- [Stored data]:
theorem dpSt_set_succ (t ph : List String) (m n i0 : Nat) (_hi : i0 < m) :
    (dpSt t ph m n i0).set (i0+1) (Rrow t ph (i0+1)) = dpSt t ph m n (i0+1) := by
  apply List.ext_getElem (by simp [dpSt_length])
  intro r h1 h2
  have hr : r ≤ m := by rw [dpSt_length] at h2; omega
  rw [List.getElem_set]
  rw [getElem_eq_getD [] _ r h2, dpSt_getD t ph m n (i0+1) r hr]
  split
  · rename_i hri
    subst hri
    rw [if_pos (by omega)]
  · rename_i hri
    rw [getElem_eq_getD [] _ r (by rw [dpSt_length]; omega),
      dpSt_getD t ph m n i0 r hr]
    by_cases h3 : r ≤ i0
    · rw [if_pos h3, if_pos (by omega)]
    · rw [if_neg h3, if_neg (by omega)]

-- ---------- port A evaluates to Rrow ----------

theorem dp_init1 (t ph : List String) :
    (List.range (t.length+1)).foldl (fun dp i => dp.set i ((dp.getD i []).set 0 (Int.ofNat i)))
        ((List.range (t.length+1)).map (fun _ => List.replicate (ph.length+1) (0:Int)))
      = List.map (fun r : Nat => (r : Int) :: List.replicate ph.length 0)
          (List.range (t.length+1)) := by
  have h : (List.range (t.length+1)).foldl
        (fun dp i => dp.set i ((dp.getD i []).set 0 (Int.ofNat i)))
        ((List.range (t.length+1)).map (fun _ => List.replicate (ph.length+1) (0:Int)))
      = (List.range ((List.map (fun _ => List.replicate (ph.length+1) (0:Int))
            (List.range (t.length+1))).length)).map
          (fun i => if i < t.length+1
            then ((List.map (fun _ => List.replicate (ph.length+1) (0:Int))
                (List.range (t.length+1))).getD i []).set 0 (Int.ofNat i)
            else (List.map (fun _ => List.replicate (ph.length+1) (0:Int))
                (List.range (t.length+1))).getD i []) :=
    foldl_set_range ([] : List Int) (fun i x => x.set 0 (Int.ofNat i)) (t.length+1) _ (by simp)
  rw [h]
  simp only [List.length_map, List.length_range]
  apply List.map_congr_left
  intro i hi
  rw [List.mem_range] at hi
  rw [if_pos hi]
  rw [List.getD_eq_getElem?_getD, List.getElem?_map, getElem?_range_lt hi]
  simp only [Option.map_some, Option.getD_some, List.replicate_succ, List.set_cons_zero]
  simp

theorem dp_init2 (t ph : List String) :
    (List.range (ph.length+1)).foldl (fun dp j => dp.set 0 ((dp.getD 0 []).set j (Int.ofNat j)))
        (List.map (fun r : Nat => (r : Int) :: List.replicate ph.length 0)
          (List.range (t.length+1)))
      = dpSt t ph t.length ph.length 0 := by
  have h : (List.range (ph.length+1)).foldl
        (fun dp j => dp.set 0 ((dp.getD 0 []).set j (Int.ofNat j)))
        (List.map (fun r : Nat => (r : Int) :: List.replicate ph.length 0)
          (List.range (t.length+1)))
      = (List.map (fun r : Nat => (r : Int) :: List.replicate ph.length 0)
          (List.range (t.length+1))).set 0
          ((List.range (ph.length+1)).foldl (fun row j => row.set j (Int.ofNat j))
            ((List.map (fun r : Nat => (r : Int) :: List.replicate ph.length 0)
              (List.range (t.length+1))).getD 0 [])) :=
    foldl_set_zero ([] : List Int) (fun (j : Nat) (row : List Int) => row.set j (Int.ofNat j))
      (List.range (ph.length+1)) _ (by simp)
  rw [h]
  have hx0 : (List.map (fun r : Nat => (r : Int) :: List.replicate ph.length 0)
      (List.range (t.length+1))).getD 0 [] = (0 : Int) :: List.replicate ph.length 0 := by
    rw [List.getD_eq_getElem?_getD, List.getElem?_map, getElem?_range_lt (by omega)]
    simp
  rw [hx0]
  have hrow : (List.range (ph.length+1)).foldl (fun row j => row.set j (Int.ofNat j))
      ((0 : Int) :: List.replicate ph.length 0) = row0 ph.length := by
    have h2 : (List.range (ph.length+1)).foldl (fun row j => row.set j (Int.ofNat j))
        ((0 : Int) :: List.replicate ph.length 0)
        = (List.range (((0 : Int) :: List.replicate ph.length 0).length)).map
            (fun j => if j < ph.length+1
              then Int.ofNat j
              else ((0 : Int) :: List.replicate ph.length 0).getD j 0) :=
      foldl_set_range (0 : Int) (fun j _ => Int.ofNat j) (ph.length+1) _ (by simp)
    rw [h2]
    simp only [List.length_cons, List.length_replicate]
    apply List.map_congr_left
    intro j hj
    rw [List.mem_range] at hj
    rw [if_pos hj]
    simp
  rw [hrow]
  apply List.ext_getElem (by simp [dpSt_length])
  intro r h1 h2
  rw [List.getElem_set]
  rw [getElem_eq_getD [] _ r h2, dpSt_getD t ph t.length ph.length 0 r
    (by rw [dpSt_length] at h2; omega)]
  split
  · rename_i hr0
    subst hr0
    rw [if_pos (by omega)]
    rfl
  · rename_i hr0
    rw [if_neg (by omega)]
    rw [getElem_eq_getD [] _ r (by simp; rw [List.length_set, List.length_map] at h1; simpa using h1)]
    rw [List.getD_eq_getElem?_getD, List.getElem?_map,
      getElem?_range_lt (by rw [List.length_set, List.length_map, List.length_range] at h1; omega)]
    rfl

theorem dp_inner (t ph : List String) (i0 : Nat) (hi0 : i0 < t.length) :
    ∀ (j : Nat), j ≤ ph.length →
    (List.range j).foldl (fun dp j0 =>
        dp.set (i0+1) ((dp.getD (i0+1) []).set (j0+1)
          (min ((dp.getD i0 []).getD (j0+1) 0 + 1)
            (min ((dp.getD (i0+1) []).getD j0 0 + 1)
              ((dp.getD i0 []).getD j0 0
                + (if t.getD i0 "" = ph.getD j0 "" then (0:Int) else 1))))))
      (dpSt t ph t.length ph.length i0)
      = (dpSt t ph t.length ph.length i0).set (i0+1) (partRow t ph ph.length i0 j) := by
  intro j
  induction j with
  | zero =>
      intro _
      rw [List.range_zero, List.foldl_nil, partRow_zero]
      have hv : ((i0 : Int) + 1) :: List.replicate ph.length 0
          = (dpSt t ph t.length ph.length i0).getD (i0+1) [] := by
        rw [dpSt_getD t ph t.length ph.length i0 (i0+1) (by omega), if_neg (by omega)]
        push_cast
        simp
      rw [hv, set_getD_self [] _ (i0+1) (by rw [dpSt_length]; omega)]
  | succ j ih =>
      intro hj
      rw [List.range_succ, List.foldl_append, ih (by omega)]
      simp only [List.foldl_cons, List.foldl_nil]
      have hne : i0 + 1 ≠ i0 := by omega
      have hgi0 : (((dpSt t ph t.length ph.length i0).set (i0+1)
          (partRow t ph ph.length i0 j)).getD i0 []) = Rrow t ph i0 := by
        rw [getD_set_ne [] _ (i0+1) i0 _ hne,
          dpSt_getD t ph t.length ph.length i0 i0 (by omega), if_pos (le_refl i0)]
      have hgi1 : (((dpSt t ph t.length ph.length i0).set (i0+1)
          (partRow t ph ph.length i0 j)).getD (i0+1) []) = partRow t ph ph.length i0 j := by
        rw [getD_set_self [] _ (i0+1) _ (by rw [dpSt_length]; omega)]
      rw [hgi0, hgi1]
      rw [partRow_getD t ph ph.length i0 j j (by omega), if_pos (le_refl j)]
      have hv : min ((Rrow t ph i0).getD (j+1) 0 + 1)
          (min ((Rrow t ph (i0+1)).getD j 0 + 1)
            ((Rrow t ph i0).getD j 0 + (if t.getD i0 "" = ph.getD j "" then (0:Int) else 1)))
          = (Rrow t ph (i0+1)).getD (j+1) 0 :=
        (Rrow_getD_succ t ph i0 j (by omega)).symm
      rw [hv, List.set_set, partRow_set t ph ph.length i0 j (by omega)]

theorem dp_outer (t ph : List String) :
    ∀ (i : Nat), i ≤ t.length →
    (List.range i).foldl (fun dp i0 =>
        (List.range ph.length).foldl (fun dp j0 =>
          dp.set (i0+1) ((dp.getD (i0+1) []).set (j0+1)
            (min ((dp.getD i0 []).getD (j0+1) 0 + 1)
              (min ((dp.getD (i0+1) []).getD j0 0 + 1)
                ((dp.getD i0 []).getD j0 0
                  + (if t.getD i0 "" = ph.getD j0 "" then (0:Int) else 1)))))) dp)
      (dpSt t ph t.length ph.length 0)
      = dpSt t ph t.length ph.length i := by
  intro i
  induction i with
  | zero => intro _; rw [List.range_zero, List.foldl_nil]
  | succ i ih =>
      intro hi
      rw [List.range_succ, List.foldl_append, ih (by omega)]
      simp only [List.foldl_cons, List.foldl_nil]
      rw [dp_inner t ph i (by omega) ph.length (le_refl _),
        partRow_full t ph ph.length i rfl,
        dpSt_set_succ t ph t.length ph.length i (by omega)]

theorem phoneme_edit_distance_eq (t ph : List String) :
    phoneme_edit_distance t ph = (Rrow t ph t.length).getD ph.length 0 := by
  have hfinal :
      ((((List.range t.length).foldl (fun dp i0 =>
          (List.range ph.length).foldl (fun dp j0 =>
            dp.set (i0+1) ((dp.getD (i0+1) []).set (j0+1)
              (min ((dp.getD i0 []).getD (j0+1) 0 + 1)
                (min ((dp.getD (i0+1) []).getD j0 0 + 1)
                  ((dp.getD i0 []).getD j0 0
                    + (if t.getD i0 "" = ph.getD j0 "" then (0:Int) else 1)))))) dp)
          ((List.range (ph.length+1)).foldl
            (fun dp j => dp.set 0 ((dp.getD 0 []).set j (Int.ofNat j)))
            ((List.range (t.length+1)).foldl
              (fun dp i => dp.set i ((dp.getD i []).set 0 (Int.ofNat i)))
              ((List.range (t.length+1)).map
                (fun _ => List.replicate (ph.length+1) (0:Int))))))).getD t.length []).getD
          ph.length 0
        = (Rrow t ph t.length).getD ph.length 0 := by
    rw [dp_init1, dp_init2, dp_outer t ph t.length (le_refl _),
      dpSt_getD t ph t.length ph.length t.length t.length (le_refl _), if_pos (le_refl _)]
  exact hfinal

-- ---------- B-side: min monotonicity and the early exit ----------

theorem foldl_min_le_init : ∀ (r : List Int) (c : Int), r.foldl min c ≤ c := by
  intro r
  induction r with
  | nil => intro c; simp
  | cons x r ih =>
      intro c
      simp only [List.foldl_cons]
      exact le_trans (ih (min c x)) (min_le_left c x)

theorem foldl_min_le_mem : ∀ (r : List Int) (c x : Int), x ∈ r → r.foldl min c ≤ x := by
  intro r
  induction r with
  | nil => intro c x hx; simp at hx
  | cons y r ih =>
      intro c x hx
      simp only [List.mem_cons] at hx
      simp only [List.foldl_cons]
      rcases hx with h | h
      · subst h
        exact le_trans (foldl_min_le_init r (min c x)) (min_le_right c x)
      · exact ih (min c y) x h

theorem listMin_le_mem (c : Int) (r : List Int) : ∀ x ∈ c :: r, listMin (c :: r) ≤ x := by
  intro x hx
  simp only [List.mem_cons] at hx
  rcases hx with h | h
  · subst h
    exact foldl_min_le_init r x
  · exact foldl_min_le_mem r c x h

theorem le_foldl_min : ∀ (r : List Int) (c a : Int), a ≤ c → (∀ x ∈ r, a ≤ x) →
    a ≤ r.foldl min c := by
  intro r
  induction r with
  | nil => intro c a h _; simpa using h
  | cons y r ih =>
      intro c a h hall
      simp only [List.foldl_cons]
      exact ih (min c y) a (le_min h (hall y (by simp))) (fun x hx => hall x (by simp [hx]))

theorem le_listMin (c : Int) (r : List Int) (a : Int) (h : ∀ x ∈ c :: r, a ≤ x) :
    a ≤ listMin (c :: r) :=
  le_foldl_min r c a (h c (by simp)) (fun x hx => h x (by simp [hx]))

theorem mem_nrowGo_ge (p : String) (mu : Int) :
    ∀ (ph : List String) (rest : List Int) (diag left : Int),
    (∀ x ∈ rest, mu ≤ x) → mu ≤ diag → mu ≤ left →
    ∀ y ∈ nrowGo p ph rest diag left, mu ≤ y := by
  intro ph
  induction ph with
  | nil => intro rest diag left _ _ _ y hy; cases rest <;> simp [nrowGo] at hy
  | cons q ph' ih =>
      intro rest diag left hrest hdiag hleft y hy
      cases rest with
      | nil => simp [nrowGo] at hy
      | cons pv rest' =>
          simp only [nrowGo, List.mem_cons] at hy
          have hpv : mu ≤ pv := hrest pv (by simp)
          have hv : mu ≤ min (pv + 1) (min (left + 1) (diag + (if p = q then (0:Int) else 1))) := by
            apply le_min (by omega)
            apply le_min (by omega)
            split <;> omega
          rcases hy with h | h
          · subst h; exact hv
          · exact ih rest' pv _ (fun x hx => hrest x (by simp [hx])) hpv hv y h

--

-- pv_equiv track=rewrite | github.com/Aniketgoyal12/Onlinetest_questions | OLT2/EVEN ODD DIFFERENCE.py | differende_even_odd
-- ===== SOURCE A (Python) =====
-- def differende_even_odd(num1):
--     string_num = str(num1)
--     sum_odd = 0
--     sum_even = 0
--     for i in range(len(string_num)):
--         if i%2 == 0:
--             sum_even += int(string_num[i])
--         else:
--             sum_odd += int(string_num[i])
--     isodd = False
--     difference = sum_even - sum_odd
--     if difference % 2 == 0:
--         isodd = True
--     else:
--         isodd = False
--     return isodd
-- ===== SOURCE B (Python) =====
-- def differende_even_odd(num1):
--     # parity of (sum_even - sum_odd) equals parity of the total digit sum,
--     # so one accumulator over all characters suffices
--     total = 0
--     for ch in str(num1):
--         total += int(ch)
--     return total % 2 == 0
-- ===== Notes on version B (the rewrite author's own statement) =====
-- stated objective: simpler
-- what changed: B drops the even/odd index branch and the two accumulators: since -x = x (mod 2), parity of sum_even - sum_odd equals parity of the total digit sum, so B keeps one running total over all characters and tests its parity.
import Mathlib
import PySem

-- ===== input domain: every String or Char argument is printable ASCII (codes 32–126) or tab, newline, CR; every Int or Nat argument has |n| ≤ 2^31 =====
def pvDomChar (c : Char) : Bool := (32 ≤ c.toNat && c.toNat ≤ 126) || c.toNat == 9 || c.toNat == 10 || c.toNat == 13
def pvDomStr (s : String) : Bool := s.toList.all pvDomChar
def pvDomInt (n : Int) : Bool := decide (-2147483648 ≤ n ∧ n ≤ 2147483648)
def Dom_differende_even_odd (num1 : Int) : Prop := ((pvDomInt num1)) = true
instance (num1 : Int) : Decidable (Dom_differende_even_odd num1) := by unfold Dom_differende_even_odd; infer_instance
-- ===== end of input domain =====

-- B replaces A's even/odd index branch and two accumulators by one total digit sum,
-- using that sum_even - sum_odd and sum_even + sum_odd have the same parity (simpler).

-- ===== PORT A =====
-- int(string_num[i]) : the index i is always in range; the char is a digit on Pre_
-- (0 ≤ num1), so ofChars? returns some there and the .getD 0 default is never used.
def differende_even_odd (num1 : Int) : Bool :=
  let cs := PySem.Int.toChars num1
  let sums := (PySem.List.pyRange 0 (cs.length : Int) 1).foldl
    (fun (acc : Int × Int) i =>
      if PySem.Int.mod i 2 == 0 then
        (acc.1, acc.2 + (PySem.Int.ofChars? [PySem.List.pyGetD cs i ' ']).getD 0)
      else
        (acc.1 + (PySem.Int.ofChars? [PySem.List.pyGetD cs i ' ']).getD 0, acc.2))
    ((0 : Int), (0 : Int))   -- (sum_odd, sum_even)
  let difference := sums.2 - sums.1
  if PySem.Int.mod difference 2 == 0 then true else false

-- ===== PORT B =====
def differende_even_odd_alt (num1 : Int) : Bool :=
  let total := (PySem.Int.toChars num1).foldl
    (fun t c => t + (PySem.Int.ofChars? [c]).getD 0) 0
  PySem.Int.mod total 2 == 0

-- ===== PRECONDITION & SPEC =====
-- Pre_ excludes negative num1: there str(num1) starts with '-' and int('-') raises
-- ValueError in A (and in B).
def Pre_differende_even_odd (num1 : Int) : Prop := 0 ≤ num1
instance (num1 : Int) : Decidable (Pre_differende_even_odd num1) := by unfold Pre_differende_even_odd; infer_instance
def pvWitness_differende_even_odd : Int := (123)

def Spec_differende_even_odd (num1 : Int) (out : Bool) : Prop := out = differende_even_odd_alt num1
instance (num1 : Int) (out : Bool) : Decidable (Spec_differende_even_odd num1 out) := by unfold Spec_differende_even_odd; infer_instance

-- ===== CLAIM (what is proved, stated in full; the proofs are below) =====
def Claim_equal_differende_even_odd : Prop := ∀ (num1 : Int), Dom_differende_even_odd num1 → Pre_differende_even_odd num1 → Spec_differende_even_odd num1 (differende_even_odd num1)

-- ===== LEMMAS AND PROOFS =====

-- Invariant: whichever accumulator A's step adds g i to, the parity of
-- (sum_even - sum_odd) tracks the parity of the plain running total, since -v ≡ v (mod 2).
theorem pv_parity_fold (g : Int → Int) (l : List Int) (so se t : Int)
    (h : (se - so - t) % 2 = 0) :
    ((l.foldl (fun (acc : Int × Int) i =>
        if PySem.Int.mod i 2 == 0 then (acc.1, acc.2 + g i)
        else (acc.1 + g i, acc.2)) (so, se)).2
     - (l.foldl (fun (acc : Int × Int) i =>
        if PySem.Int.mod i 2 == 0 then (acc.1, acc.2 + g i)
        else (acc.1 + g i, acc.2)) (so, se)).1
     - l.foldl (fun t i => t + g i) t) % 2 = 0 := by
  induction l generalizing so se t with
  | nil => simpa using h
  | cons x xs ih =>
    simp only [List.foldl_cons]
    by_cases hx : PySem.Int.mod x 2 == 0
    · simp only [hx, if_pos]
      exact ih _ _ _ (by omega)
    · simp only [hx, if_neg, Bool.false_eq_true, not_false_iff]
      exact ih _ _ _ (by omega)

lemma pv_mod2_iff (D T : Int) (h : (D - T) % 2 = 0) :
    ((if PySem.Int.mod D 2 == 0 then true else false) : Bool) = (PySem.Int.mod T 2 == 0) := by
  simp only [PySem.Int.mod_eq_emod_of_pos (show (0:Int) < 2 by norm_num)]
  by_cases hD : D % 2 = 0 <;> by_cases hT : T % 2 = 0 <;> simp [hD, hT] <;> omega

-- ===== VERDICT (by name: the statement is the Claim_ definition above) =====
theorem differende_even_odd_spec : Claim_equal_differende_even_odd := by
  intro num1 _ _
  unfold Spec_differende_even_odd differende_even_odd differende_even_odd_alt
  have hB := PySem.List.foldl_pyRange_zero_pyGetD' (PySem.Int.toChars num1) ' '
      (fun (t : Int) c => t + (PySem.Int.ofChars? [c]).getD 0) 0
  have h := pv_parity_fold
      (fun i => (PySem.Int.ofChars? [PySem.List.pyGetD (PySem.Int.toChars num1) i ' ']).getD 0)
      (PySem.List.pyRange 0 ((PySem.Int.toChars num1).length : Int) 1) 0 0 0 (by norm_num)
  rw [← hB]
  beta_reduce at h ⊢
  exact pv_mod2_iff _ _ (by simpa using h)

--

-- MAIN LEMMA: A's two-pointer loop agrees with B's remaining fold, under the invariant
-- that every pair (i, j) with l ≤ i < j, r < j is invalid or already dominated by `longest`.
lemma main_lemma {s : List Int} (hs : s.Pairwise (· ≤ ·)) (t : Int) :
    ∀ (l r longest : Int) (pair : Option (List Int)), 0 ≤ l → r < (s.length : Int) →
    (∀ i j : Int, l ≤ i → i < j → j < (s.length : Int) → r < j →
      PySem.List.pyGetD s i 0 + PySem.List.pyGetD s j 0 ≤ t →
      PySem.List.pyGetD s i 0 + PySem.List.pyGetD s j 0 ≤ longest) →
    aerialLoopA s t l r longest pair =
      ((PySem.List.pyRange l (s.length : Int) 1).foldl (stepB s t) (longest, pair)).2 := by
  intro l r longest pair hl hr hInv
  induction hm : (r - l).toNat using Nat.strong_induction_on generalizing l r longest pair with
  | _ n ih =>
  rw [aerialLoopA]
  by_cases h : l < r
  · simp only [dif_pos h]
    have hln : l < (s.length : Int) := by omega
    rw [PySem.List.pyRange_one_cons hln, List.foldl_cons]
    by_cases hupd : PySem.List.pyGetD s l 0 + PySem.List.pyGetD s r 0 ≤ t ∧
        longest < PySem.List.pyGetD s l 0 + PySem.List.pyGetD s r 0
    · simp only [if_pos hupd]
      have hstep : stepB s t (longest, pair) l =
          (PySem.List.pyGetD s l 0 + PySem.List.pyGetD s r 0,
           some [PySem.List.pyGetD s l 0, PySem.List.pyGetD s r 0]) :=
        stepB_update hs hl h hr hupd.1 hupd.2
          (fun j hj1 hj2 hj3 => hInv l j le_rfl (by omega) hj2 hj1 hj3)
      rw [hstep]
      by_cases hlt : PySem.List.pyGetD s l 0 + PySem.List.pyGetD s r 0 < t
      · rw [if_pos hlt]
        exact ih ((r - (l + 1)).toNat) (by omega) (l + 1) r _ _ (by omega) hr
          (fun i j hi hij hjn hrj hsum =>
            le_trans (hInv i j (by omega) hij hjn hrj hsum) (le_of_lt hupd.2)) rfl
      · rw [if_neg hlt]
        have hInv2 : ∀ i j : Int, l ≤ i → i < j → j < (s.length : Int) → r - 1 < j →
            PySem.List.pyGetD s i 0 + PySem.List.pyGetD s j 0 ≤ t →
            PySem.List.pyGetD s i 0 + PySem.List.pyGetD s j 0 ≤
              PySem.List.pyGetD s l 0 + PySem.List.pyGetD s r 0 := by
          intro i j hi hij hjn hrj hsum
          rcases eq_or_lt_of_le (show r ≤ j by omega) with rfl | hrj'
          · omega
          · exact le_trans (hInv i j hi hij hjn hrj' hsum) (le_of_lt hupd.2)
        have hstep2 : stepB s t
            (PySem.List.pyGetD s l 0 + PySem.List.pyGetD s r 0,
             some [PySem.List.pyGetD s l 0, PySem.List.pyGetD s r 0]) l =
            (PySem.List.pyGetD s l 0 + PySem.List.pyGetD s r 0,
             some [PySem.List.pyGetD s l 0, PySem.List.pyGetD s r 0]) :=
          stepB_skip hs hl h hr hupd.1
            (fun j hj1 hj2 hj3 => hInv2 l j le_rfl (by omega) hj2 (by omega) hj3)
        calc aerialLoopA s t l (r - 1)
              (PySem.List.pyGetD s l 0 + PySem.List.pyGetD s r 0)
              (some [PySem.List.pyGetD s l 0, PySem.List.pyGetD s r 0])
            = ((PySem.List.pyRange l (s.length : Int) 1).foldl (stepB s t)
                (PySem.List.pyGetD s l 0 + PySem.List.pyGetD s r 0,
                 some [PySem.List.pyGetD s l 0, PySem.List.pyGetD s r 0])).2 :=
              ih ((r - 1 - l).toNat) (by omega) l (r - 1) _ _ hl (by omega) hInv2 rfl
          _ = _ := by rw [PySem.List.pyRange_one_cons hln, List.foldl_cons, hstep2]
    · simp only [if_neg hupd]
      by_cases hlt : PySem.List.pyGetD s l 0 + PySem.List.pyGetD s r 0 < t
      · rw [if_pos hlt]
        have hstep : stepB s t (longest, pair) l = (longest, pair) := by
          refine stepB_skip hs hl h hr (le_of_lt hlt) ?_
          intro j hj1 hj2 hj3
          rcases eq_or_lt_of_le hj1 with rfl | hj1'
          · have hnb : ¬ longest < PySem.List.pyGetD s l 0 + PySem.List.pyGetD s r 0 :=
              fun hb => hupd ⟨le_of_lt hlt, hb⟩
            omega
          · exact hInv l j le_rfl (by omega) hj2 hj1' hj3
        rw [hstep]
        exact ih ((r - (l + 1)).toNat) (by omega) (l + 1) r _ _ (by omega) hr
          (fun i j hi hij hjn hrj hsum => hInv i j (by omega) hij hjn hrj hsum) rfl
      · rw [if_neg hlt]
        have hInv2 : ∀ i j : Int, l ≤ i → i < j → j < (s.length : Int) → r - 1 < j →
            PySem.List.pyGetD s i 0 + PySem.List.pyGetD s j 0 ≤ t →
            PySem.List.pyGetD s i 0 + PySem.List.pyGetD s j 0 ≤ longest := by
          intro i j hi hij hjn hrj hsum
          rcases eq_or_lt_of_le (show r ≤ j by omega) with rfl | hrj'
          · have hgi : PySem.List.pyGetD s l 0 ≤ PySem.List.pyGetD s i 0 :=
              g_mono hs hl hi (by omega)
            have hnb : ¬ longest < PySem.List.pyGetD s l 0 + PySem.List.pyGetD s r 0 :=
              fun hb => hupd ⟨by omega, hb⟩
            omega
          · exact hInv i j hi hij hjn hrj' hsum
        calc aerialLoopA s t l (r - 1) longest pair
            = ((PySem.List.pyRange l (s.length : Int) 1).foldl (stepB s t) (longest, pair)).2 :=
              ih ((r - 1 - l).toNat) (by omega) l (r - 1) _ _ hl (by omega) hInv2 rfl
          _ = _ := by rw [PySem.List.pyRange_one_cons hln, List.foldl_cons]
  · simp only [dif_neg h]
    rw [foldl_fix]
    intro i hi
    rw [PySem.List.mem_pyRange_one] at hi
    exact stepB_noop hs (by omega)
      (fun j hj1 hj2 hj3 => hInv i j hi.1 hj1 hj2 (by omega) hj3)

- [Task description]:
In the data above, copy every line where the string "accumulators" appears.

- [Answer space]:
-- what changed: B drops the even/odd index branch and the two accumulators: since -x = x (mod 2), parity of sum_even - sum_odd equals parity of the total digit sum, so B keeps one running total over all characters and tests its parity.
-- B replaces A's even/odd index branch and two accumulators by one total digit sum,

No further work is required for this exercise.